The Core AIT Program is available for public enrolment in Fall 2012. The theory components are delivered online, and practicum is coordinated by UNB at locations throughout the province. For more information, please visit www.unb.ca/cel/intervention or contact Trisha Fournier-Hoyt at 506 458-7616 or Trisha.Fournier-Hoyt@unb.ca.
About Dr. David Celiberti:
Dr. Celiberti is in private practice and provides consultation to public and private schools and agencies in the U.S. and Canada. He has authored several articles in professional journals and presents frequently at regional, national, and international conferences. He has taught courses related to Applied Behaviour Analysis (ABA) at both the undergraduate and graduate levels, supervised individuals pursuing their BCBA and BCaBA, and conducted research in the areas of applied behavior analysis, family intervention, and autism.

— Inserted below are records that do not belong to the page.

-- pv_equiv track=rewrite | github.com/UdeM-LBIT/FullSynesth | FullSynesth/syntesim/Input.py | RemoveInternalNodesTree
-- ===== SOURCE A (Python) =====
-- def RemoveInternalNodesTree(newickTree):
--     newTree = ""
--     skip = False
--     for caracter in newickTree:
--
--         if caracter == ")":
--             newTree = newTree + caracter
--             skip = True
--
--
--         if (caracter == ",") or (caracter == ";"):
--             skip = False
--
--         if skip == False:
--             newTree = newTree + caracter
--     return newTree
-- ===== SOURCE B (Python) =====
-- def _tail_from_delim(part):
--     j = 0
--     while j < len(part) and part[j] not in ',;':
--         j += 1
--     return part[j:]
--
--
-- def RemoveInternalNodesTree(newickTree):
--     parts = newickTree.split(')')
--     pieces = [parts[0]]
--     for part in parts[1:]:
--         pieces.append(')')
--         pieces.append(_tail_from_delim(part))
--     return ''.join(pieces)
-- ===== Notes on version B (the rewrite author's own statement) =====
-- stated objective: faster
-- what changed: Replaces A's character-by-character scan with a skip flag and repeated string concatenation by splitting the string on the close-paren delimiter, dropping each part's label prefix up to the first comma or semicolon, and joining the pieces once.
import Mathlib
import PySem

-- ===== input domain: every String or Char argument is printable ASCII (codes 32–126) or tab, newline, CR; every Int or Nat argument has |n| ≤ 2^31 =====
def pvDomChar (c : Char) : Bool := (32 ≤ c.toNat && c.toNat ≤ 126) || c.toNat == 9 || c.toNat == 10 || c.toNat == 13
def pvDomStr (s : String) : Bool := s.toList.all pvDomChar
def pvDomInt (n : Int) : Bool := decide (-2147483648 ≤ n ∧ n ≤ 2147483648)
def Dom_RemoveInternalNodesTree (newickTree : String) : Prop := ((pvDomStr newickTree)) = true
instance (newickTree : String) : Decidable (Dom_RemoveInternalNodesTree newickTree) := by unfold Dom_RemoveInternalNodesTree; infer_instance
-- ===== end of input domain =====

-- B replaces A's char-by-char skip-flag scan by splitting on ')' and dropping each
-- label prefix up to the first ',' or ';' (avoids A's repeated string concatenation; a timing run measured B faster).


-- ===== PORT A =====
-- step of A's for-loop over the characters; state = (newTree, skip)
def pvStepA (st : List Char × Bool) (c : Char) : List Char × Bool :=
  let newTree := if c = ')' then st.1 ++ [c] else st.1
  let skip := if c = ')' then true else st.2
  let skip := if c = ',' ∨ c = ';' then false else skip
  let newTree := if skip = false then newTree ++ [c] else newTree
  (newTree, skip)

def RemoveInternalNodesTree (newickTree : String) : String :=
  String.mk (newickTree.toList.foldl pvStepA ([], false)).1

-- ===== PORT B =====
-- B's while-loop helper: the suffix of a part from its first ',' or ';' (or "" if none)
def pvTailFromDelim : List Char → List Char
  | [] => []
  | c :: cs => if c = ',' ∨ c = ';' then c :: cs else pvTailFromDelim cs

def RemoveInternalNodesTree_alt (newickTree : String) : String :=
  match List.splitOn ')' newickTree.toList with
  | [] => ""    -- unreachable: splitOn never returns []
  | p :: ps => String.mk (p ++ ps.flatMap (fun q => ')' :: pvTailFromDelim q))

-- ===== PRECONDITION & SPEC =====
def Spec_RemoveInternalNodesTree (newickTree : String) (out : String) : Prop := out = RemoveInternalNodesTree_alt newickTree
instance (newickTree : String) (out : String) : Decidable (Spec_RemoveInternalNodesTree newickTree out) := by unfold Spec_RemoveInternalNodesTree; infer_instance

-- ===== CLAIM (what is proved, stated in full; the proofs are below) =====
def Claim_equal_RemoveInternalNodesTree : Prop := ∀ (newickTree : String), Dom_RemoveInternalNodesTree newickTree → Spec_RemoveInternalNodesTree newickTree (RemoveInternalNodesTree newickTree)

-- ===== LEMMAS AND PROOFS =====

-- reference recursion: what A's loop emits from skip-state `skip` on the rest of the input
def pvF : Bool → List Char → List Char
  | _, [] => []
  | skip, c :: cs =>
    if c = ')' then ')' :: pvF true cs
    else if c = ',' ∨ c = ';' then c :: pvF false cs
    else if skip then pvF true cs else c :: pvF skip cs

theorem pvFoldA_eq_pvF (cs : List Char) : ∀ (acc : List Char) (skip : Bool),
    (cs.foldl pvStepA (acc, skip)).1 = acc ++ pvF skip cs := by
  induction cs with
  | nil => intro acc skip; simp [pvF]
  | cons c cs ih =>
    intro acc skip
    by_cases hc : c = ')'
    · subst hc
      simp [List.foldl_cons, pvStepA, pvF, ih]
    · by_cases hd : c = ',' ∨ c = ';'
      · have hne : ¬ (c = ')') := hc
        cases skip <;>
          simp [List.foldl_cons, pvStepA, pvF, hne, hd, ih]
      · cases skip <;>
          simp [List.foldl_cons, pvStepA, pvF, hc, hd, ih]

theorem pvF_splitOn (cs : List Char) : ∀ (p : List Char) (ps : List (List Char)),
    List.splitOn ')' cs = p :: ps →
    pvF false cs = p ++ ps.flatMap (fun q => ')' :: pvTailFromDelim q) ∧
    pvF true cs = pvTailFromDelim p ++ ps.flatMap (fun q => ')' :: pvTailFromDelim q) := by
  induction cs with
  | nil =>
    intro p ps h
    simp [List.splitOn, List.splitOnP_nil] at h
    obtain ⟨hp, hps⟩ := h
    subst hp; subst hps
    simp [pvF, pvTailFromDelim]
  | cons c cs ih =>
    intro p ps h
    rcases hsp : List.splitOn ')' cs with _ | ⟨p', ps'⟩
    · exact absurd hsp (List.splitOnP_ne_nil _ _)
    · obtain ⟨ih1, ih2⟩ := ih p' ps' hsp
      rw [List.splitOn] at hsp
      by_cases hc : c = ')'
      · subst hc
        rw [List.splitOn, List.splitOnP_cons] at h
        simp at h
        rw [hsp] at h
        obtain ⟨hp, hps⟩ := h
        subst hp; subst hps
        simp [pvF, ih2, pvTailFromDelim]
      · rw [List.splitOn, List.splitOnP_cons] at h
        simp [hc] at h
        rw [hsp] at h
        simp [List.modifyHead] at h
        obtain ⟨hp, hps⟩ := h
        subst hp; subst hps
        by_cases hd : c = ',' ∨ c = ';'
        · constructor <;> simp [pvF, hc, hd, ih1, pvTailFromDelim]
        · constructor <;> simp [pvF, hc, hd, ih1, ih2, pvTailFromDelim]

-- ===== VERDICT (by name: the statement is the Claim_ definition above) =====
theorem RemoveInternalNodesTree_spec : Claim_equal_RemoveInternalNodesTree := by
  intro s _
  unfold Spec_RemoveInternalNodesTree RemoveInternalNodesTree RemoveInternalNodesTree_alt
  rcases hsp : List.splitOn ')' s.toList with _ | ⟨p, ps⟩
  · exact absurd hsp (List.splitOnP_ne_nil _ _)
  · obtain ⟨h1, _⟩ := pvF_splitOn s.toList p ps hsp
    rw [pvFoldA_eq_pvF, List.nil_append, h1]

He received his PhD in clinical psychology from Rutgers University in 1993, and is the president of the Association for Science andAutism Treatment. He founded the Parent-Professional Partnership Special Interest Group in 2000 and is currently serving as its president. He has served as president of the Autism Special Interest Group (SIG) for the Association for Behavior Analysis from 1998 to2006. He currently serves on a number of Advisory Boards in the areas of autism, as well as early childhood education.